Body weight, food/water intake, ambulatory activity (laser beam breaks), oxygen consumption (VO2), and carbon dioxide production (VCO2) were recorded using a Promethion Metabolic Measurement System (Sable Systems, Las Vegas, NV). Specifically, measurements were obtained over a 24-hour period immediately prior to sacrifice following pharmacological or surgical hepatic denervation as described above. Data were analyzed using custom macros in ExpeData software (Sable Systems).

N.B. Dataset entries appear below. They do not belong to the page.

-- characterization of B's search loop: with a sound visited set and enough
-- fuel, it returns true iff no cell reachable from (i, j) precedes (i, j)
lemma pvHeadLoopChar (bits : List (List Bool)) (n m i j : Int) :
    ∀ (fuel : Nat) (seen todo : List (Int × Int)),
      seen.Nodup → todo.Nodup →
      ((i, j) : Int × Int) ∈ seen →
      (∀ c ∈ todo, c ∈ seen) →
      (∀ c ∈ seen, pvGood bits n m c ∧ pvReach bits n m (i, j) c) →
      (∀ c ∈ seen, c ∉ todo → ¬ pvLex c (i, j) ∧ ∀ e, pvStep bits n m c e → e ∈ seen) →
      todo.length + (n.toNat * m.toNat - seen.length) ≤ fuel →
      (pvHeadLoop bits n m i j fuel seen todo = true ↔
        ¬ ∃ c : Int × Int, pvReach bits n m (i, j) c ∧ pvLex c (i, j)) := by
  intro fuel
  induction fuel with
  | zero =>
    intro seen todo hns hnt hij hts hGood hproc hfuel
    have htodo : todo = [] := by
      cases todo with
      | nil => rfl
      | cons c rest => simp at hfuel
    subst htodo
    simp only [pvHeadLoop, true_iff]
    exact pvNoSmall bits n m i j seen hij (fun c hc => hproc c hc (by simp))
  | succ fuel ih =>
    intro seen todo hns hnt hij hts hGood hproc hfuel
    rcases todo with _ | ⟨c, rest⟩
    · simp only [pvHeadLoop, true_iff]
      exact pvNoSmall bits n m i j seen hij (fun c hc => hproc c hc (by simp))
    · simp only [pvHeadLoop]
      have hcseen : c ∈ seen := hts c (List.mem_cons_self ..)
      by_cases hsm : c.1 < i ∨ (c.1 = i ∧ c.2 < j)
      · rw [if_pos hsm]
        have hlex : pvLex c ((i, j) : Int × Int) := hsm
        have hex : ∃ z : Int × Int, pvReach bits n m (i, j) z ∧ pvLex z (i, j) :=
          ⟨c, (hGood c hcseen).2, hlex⟩
        simp only [Bool.false_eq_true, false_iff, not_not]
        exact hex
      · rw [if_neg hsm]
        have hrestnd : rest.Nodup := (List.nodup_cons.mp hnt).2
        have hcnotrest : c ∉ rest := (List.nodup_cons.mp hnt).1
        have hrestsub : ∀ z ∈ rest, z ∈ seen := fun z hz => hts z (List.mem_cons_of_mem _ hz)
        obtain ⟨P1, P2, P3, P4, P5⟩ :=
          pvPushAux bits n m c.1 c.2 pvOffsets (by decide) seen rest hns hrestnd hrestsub
        have hsub1 : ∀ z ∈ seen,
            z ∈ (pvOffsets.foldl (pvSeenPush bits n m c.1 c.2) (seen, rest)).1 :=
          fun z hz => (P1 z).mpr (Or.inl hz)
        have hij' := hsub1 _ hij
        have hts' : ∀ z ∈ (pvOffsets.foldl (pvSeenPush bits n m c.1 c.2) (seen, rest)).2,
            z ∈ (pvOffsets.foldl (pvSeenPush bits n m c.1 c.2) (seen, rest)).1 := by
          intro z hz
          rcases (P2 z).mp hz with hz' | hz'
          · exact hsub1 z (hrestsub z hz')
          · exact (P1 z).mpr (Or.inr hz')
        have hnewstep : ∀ z : Int × Int,
            (∃ d ∈ pvOffsets, z = (c.1 + d.1, c.2 + d.2) ∧ pvInB n m z ∧
              pvCell bits z.1 z.2 = true ∧ z ∉ seen) → pvStep bits n m c z := by
          rintro z ⟨d, hd, hz, hInB, hcell, hzs⟩
          have hdne : d ≠ ((0 : Int), (0 : Int)) := by
            rintro rfl
            apply hzs
            have hzc : z = c := by
              obtain ⟨c1, c2⟩ := c
              simpa using hz
            exact hzc ▸ hcseen
          have hdd : d ∈ pvDirections := pvOffsets_dir d hd hdne
          refine ⟨?_, hInB.1, hInB.2.1, hInB.2.2.1, hInB.2.2.2, hcell⟩
          have hdiff : ((z.1 - c.1, z.2 - c.2) : Int × Int) = d := by
            obtain ⟨d1, d2⟩ := d
            rw [hz]
            simp only [Prod.mk.injEq]
            constructor <;> ring
          rw [hdiff]
          exact hdd
        have hGood' : ∀ z ∈ (pvOffsets.foldl (pvSeenPush bits n m c.1 c.2) (seen, rest)).1,
            pvGood bits n m z ∧ pvReach bits n m (i, j) z := by
          intro z hz
          rcases (P1 z).mp hz with hz' | hnew
          · exact hGood z hz'
          · obtain ⟨d, hd, hzf, hInB, hcell, hzs⟩ := hnew
            exact ⟨⟨hInB, hcell⟩,
              (hGood c hcseen).2.tail (hnewstep z ⟨d, hd, hzf, hInB, hcell, hzs⟩)⟩
        have hclosure_c : ∀ e, pvStep bits n m c e →
            e ∈ (pvOffsets.foldl (pvSeenPush bits n m c.1 c.2) (seen, rest)).1 := by
          intro e he
          by_cases hes : e ∈ seen
          · exact hsub1 e hes
          · refine (P1 e).mpr (Or.inr ⟨(e.1 - c.1, e.2 - c.2), pvDir_offset _ he.1, ?_,
              ⟨he.2.1, he.2.2.1, he.2.2.2.1, he.2.2.2.2.1⟩, he.2.2.2.2.2, hes⟩)
            obtain ⟨e1, e2⟩ := e
            simp only [Prod.mk.injEq]
            constructor <;> ring
        have hproc' : ∀ z ∈ (pvOffsets.foldl (pvSeenPush bits n m c.1 c.2) (seen, rest)).1,
            z ∉ (pvOffsets.foldl (pvSeenPush bits n m c.1 c.2) (seen, rest)).2 →
            ¬ pvLex z (i, j) ∧ ∀ e, pvStep bits n m z e →
              e ∈ (pvOffsets.foldl (pvSeenPush bits n m c.1 c.2) (seen, rest)).1 := by
          intro z hz1 hz2
          rcases (P1 z).mp hz1 with hzs | hnew
          · by_cases hzc : z = c
            · subst hzc
              exact ⟨fun hl => hsm hl, hclosure_c⟩
            · have hznrest : z ∉ rest := fun hmem => hz2 ((P2 z).mpr (Or.inl hmem))
              have hznold : z ∉ c :: rest := by
                intro hm
                rcases List.mem_cons.mp hm with h | h
                · exact hzc h
                · exact hznrest h
              obtain ⟨hl, hcl⟩ := hproc z hzs hznold
              exact ⟨hl, fun e he => hsub1 e (hcl e he)⟩
          · exact absurd ((P2 z).mpr (Or.inr hnew)) hz2
        have hfuel' : (pvOffsets.foldl (pvSeenPush bits n m c.1 c.2) (seen, rest)).2.length +
            (n.toNat * m.toNat -
              (pvOffsets.foldl (pvSeenPush bits n m c.1 c.2) (seen, rest)).1.length) ≤ fuel := by
          have hb1 : (pvOffsets.foldl (pvSeenPush bits n m c.1 c.2) (seen, rest)).1.length ≤
              n.toNat * m.toNat :=
            pvLenBound n m _ P3 (fun z hz => ((hGood' z hz).1).1)
          have hb2 : seen.length ≤
              (pvOffsets.foldl (pvSeenPush bits n m c.1 c.2) (seen, rest)).1.length :=
            pvNodupSubLen seen _ hns P3 hsub1
          simp only [List.length_cons] at hfuel
          omega
        exact ih _ _ P3 P4 hij' hts' hGood' hproc' hfuel'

f. Liver histology and immunohistochemistry

Histology

For hematoxylin and eosin (H&E) staining, fresh livers were obtained upon sacrifice and immediately placed in 10% formalin overnight. The tissue was paraffin embedded and then sectioned at 5 µm. Standard H&E staining procedures were performed by the George Washington University School of Medicine and Health Sciences Pathology Core. For staining of neutral lipids, standard Oil Red O procedures were followed (Mehlem et al., 2013). Briefly, fresh liver tissue was dehydrated in 30% sucrose solution for 1 hour and then quickly frozen in a dry ice/isopropanol bath. Tissues were subsequently embedded in OCT fixation medium. Frozen liver tissue was cryosectioned at 14 μm and equilibrated in 60% isopropyl alcohol for 5 min. Liver sections were then incubated in filtered Oil Red O solution (Alfa Aesar, Haverhill, MA) for 7 min and washed with running tap water for 10 min. Water-soluble medium (Vector Laboratories, Burlingame, CA) was used for coverslip mounting. Images were obtained using a light microscopy (Olympus BX43, Center Valley, PA).

Immunohistochemistry

Liver sample preparation and sectioning was performed similar to the procedures described for Oil Red O staining above, except 16 μm sections were used. Liver sections were dried at room temperature and then equilibrated in PBS solution for 20 min. Sections were blocked with 0.3% BSA solution in PBS and incubated with anti-CD36 (1:200, Novus Biologicals, Littleton, CO) overnight. They were then washed three times with PBS for 10 min and subsequently incubated with a goat anti-rabbit antibody (1:1000, Abcam, Cambridge, MA), which was followed by 3 consecutive 10 min PBS washes. Sections were then dried at room temperature and counterstained with DAPI mounting medium (Vector Laboratories, Burlingame, CA). Images were obtained using a light microscopy (Olympus BX43, Center Valley, PA).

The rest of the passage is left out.